Stored data entries
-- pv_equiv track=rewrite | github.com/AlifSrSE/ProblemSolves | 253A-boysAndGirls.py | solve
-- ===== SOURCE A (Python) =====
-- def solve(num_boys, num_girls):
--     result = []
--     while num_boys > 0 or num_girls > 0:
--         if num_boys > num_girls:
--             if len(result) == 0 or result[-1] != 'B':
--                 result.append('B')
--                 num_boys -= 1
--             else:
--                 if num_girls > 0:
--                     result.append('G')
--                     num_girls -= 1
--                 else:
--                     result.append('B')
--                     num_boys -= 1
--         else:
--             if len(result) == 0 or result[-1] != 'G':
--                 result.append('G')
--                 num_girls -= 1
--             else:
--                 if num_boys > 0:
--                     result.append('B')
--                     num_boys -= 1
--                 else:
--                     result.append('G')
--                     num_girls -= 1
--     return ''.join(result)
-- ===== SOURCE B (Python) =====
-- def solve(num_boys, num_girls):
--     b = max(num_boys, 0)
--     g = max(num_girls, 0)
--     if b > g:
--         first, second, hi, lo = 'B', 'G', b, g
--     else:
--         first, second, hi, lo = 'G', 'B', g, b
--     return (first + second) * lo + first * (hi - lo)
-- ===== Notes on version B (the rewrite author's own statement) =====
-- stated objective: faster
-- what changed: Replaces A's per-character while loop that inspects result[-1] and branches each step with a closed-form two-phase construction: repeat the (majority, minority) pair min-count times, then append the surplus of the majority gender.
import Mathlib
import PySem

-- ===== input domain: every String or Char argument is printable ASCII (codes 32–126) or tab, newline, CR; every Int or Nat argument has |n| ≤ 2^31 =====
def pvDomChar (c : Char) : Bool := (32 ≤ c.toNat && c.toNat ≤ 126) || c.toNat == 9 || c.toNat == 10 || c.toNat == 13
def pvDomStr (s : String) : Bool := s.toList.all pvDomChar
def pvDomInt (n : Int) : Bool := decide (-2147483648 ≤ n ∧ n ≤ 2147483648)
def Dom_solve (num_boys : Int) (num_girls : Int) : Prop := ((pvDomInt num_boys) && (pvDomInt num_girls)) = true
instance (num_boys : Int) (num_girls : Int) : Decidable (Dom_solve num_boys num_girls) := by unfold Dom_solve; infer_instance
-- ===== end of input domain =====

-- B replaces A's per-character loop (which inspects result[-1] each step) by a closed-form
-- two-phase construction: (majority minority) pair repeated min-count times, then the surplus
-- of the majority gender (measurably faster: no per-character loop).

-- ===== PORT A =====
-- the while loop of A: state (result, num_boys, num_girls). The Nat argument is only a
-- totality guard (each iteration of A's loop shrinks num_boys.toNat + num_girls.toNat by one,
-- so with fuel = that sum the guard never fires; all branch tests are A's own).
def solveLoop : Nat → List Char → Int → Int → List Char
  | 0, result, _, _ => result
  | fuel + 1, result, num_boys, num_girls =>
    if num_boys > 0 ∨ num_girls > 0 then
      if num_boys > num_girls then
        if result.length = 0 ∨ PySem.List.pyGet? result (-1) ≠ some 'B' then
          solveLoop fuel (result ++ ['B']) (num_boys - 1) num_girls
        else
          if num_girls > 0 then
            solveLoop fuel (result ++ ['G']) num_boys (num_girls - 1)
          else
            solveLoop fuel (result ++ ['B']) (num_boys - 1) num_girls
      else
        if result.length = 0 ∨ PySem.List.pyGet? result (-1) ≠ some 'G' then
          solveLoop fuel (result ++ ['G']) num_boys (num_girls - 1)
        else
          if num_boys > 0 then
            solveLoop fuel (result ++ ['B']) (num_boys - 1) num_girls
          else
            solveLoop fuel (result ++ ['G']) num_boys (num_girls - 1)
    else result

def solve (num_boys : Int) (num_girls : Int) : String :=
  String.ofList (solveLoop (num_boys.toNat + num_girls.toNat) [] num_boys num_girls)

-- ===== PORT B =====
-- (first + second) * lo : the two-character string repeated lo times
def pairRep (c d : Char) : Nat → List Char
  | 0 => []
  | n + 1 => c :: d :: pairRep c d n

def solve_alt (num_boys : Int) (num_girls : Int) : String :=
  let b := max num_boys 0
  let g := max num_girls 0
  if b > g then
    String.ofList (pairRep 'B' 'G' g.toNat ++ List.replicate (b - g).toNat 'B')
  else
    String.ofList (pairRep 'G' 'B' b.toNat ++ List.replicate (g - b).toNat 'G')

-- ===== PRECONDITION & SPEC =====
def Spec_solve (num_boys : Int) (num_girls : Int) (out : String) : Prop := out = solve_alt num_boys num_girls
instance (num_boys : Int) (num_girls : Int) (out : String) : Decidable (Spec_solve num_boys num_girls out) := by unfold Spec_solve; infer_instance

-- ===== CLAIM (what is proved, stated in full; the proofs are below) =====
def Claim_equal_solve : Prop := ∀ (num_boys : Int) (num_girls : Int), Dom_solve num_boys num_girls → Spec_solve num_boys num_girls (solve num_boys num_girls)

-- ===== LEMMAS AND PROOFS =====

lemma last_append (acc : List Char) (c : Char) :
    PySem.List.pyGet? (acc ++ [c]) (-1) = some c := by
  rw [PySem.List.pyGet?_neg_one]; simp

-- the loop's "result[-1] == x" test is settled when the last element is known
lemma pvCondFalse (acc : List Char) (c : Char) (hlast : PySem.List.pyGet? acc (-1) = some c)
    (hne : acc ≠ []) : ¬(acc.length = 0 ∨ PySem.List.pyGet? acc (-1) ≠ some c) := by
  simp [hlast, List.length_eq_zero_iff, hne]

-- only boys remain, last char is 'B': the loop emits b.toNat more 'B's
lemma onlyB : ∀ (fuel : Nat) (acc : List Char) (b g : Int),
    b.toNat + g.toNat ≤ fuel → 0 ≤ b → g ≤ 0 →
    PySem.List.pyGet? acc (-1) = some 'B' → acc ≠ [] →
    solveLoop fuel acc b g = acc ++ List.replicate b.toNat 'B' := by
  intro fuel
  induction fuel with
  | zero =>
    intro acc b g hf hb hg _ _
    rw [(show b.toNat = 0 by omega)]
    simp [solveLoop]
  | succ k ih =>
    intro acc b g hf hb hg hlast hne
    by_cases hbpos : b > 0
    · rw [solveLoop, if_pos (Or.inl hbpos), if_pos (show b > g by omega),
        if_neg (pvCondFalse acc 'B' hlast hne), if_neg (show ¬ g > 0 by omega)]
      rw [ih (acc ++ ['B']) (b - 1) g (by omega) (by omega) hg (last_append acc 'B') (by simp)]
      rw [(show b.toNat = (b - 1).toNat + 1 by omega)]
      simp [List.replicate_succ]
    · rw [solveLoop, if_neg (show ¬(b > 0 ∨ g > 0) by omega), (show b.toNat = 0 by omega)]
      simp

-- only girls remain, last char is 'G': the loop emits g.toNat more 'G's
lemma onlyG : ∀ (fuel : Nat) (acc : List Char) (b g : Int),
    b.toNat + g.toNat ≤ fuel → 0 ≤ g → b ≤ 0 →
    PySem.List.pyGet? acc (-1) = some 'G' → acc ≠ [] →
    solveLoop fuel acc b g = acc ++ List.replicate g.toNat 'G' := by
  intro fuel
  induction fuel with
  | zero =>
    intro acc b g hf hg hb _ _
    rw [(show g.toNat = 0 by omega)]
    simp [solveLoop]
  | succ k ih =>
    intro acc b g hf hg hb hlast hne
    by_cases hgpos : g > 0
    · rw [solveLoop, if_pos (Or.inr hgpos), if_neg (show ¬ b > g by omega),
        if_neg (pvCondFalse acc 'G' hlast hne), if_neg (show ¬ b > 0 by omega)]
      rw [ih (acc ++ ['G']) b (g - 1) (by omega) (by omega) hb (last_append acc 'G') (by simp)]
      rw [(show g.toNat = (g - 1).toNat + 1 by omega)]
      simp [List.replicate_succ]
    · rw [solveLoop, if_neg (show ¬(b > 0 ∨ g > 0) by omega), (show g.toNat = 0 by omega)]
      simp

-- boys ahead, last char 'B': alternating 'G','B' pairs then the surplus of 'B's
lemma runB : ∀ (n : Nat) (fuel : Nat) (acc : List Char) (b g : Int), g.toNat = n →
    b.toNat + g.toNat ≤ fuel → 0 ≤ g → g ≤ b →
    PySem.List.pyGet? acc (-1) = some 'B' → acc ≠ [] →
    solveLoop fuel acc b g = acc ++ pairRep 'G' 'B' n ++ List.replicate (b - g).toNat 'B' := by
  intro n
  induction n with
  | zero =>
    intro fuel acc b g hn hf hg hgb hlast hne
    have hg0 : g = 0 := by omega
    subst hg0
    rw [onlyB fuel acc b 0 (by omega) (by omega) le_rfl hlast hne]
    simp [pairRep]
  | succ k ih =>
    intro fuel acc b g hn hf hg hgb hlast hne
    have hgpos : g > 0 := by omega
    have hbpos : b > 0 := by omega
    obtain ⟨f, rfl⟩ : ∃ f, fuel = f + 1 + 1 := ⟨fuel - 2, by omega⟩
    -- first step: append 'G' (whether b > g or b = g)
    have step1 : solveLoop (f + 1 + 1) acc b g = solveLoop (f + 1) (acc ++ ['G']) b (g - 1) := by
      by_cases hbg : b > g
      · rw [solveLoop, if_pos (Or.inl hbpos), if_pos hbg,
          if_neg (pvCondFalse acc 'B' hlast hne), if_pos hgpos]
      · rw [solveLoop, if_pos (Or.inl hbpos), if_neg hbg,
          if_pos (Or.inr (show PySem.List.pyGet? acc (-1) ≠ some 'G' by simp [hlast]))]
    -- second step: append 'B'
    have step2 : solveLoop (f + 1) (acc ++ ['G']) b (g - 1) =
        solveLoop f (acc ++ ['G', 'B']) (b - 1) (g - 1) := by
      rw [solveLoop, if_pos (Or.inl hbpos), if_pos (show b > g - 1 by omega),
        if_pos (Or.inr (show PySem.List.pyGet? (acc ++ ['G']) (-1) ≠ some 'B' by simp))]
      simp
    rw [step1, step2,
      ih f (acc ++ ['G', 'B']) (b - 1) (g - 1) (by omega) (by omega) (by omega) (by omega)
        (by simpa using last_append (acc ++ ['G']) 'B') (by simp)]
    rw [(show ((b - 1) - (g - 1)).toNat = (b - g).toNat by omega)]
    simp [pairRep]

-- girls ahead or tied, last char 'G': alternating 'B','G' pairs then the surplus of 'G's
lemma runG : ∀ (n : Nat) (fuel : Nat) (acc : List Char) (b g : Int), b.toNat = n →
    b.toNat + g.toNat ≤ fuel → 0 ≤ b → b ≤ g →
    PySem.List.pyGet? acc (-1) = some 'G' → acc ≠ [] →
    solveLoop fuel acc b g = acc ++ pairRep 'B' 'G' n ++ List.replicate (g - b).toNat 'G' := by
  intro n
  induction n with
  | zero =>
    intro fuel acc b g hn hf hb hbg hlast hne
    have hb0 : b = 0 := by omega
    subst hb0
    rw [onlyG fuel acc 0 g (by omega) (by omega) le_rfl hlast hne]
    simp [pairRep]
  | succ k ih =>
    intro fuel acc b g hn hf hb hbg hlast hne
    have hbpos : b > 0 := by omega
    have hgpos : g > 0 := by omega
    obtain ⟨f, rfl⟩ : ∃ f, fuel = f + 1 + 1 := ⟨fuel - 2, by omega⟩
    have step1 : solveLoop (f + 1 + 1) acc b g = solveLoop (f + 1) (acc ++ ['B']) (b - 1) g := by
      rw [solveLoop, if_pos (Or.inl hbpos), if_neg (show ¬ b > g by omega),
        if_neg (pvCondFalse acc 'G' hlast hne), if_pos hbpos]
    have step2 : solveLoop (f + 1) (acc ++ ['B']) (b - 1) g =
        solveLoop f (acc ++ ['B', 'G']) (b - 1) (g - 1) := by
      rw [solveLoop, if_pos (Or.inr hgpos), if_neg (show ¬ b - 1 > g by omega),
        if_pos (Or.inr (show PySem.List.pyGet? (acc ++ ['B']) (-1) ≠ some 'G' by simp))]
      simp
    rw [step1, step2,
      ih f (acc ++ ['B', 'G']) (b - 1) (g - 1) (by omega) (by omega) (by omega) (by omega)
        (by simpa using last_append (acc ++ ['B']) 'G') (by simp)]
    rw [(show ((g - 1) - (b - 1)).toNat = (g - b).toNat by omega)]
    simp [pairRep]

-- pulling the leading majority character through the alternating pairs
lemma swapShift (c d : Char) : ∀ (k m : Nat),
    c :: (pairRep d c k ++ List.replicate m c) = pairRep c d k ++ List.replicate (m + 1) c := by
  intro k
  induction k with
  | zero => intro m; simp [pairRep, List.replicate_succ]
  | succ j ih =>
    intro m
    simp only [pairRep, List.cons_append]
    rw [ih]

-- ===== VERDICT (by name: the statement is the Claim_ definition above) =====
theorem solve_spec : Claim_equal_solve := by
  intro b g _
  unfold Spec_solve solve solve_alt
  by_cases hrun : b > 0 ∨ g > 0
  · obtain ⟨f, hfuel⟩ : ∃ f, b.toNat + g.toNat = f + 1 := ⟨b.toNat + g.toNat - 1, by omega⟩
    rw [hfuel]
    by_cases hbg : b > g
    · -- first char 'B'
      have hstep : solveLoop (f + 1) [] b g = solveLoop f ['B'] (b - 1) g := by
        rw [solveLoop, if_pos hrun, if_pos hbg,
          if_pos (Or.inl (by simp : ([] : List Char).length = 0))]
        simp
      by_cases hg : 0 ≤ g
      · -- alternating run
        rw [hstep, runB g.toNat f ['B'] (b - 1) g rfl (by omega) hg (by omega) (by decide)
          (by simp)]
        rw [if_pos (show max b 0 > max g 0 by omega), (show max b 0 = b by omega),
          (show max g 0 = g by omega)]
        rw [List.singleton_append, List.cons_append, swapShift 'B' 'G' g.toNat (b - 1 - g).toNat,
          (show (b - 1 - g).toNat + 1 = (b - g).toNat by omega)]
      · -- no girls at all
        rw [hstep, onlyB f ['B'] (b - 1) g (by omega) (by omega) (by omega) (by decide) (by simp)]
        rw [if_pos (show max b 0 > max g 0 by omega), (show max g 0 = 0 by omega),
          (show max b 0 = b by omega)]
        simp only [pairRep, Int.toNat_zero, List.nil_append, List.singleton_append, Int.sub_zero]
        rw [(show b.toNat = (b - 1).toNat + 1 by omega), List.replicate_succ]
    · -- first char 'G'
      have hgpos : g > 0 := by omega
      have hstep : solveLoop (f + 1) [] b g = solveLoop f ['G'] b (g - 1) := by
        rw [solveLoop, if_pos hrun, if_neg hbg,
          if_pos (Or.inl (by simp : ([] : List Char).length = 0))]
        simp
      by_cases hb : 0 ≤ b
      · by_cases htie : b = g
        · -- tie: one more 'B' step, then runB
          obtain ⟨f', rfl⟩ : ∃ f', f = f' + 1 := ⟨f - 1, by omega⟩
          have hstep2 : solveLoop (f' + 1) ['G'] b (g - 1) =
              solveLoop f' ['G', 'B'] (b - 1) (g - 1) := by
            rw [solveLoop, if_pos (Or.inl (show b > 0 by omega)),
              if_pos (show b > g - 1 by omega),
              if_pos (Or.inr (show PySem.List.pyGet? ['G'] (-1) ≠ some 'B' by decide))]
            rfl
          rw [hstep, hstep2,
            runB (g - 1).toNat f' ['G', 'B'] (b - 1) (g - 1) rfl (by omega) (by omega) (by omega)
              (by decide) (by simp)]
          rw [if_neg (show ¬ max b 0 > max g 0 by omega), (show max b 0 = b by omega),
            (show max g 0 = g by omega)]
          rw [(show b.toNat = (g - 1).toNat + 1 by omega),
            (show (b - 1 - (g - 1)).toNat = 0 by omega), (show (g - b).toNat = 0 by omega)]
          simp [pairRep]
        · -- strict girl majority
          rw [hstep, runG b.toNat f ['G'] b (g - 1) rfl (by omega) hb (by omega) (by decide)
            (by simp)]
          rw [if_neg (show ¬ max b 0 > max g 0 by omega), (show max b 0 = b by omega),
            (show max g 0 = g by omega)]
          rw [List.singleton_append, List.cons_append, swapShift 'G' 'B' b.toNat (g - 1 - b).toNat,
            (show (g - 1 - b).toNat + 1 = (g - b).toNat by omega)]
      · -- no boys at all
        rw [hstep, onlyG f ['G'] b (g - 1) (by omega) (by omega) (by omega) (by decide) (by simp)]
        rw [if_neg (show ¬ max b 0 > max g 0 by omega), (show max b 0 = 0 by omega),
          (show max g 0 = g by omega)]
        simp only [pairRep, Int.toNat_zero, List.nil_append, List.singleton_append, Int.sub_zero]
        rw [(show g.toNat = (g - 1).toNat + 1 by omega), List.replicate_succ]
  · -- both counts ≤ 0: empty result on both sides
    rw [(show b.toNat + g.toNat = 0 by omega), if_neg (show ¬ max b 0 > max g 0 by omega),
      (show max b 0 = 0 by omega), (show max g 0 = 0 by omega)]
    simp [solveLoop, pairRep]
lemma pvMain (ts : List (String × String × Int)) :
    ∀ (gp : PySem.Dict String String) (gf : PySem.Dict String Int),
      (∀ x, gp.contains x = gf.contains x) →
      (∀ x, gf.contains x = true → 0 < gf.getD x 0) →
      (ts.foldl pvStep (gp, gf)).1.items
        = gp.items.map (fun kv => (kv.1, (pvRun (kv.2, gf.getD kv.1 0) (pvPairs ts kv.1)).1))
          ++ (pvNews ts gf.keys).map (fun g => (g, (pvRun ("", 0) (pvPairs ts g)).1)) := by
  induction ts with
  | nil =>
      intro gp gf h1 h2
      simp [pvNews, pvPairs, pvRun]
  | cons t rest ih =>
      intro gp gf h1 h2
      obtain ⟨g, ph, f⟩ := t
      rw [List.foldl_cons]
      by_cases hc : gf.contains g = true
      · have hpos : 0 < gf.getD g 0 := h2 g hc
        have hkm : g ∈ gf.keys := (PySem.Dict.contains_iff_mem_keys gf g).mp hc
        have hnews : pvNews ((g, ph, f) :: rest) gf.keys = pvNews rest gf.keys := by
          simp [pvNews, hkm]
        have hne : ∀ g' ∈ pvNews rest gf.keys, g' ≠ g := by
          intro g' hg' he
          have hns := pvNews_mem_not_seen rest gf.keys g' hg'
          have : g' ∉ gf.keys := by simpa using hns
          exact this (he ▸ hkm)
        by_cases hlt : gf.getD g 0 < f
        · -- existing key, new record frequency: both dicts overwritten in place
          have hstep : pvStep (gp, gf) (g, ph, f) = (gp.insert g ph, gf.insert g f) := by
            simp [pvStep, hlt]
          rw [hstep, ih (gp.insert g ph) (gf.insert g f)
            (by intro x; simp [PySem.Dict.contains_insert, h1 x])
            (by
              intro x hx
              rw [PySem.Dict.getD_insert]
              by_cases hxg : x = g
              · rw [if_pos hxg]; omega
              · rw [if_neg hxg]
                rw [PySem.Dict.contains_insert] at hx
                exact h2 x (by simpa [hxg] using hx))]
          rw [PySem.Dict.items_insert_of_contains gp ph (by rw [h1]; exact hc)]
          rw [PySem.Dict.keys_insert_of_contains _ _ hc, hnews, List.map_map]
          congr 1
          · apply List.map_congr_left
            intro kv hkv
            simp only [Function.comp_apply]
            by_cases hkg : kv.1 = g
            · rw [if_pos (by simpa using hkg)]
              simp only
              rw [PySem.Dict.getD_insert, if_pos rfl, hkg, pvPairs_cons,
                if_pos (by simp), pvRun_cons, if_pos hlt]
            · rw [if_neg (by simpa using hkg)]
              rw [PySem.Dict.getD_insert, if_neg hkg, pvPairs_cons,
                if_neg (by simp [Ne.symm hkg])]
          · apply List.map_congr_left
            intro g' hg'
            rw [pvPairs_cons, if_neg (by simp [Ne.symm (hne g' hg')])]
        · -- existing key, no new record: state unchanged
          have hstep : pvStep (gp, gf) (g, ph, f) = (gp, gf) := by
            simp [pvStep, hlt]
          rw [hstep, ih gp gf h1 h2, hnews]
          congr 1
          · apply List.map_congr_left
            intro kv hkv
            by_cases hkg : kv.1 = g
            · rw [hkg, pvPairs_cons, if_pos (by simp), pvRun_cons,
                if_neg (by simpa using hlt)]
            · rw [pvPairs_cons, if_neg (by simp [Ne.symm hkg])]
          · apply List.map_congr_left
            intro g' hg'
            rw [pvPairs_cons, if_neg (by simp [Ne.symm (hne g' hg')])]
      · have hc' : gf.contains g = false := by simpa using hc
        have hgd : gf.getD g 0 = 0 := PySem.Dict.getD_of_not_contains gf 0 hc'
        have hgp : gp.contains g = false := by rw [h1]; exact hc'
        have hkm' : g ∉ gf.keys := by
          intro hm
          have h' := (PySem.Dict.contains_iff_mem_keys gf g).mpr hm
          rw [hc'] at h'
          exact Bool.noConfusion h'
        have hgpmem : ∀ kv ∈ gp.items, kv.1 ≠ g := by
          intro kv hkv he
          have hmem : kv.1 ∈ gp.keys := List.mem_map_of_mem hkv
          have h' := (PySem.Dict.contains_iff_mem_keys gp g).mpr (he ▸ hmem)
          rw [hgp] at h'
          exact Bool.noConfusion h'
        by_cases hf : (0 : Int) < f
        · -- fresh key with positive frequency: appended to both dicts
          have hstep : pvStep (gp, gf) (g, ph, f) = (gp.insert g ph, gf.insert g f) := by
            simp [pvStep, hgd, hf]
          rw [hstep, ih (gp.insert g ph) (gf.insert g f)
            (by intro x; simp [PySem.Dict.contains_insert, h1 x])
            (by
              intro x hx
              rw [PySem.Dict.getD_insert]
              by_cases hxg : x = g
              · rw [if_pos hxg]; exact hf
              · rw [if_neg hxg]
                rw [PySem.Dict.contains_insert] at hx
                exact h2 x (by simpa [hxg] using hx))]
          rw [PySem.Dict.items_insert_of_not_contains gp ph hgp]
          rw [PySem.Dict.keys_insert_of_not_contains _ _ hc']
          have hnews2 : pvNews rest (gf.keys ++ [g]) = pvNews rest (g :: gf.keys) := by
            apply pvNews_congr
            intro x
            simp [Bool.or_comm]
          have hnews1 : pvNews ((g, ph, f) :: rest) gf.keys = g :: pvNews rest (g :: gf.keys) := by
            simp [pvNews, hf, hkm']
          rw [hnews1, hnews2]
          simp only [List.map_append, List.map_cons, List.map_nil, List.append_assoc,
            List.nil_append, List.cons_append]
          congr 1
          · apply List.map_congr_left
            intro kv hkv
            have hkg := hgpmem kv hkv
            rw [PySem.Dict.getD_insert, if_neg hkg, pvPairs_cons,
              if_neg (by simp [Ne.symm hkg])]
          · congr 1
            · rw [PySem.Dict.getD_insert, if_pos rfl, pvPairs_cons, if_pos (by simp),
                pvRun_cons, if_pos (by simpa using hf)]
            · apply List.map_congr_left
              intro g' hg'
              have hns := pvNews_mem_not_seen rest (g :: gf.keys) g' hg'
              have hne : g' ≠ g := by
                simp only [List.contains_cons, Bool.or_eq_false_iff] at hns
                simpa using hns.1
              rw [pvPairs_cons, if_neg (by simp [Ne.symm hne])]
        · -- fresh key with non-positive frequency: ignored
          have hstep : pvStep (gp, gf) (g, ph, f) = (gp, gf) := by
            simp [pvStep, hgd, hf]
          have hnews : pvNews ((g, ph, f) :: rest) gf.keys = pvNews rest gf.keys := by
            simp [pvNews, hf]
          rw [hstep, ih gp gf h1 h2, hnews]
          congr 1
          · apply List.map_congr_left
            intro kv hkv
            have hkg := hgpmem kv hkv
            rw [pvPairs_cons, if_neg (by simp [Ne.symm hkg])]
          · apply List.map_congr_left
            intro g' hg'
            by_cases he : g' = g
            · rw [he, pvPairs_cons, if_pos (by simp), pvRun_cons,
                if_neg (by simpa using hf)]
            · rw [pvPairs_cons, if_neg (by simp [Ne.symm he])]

What is needed:
Taking the records above line by line, count those that hold the word "while"; the number is the entire answer.

Solution:
3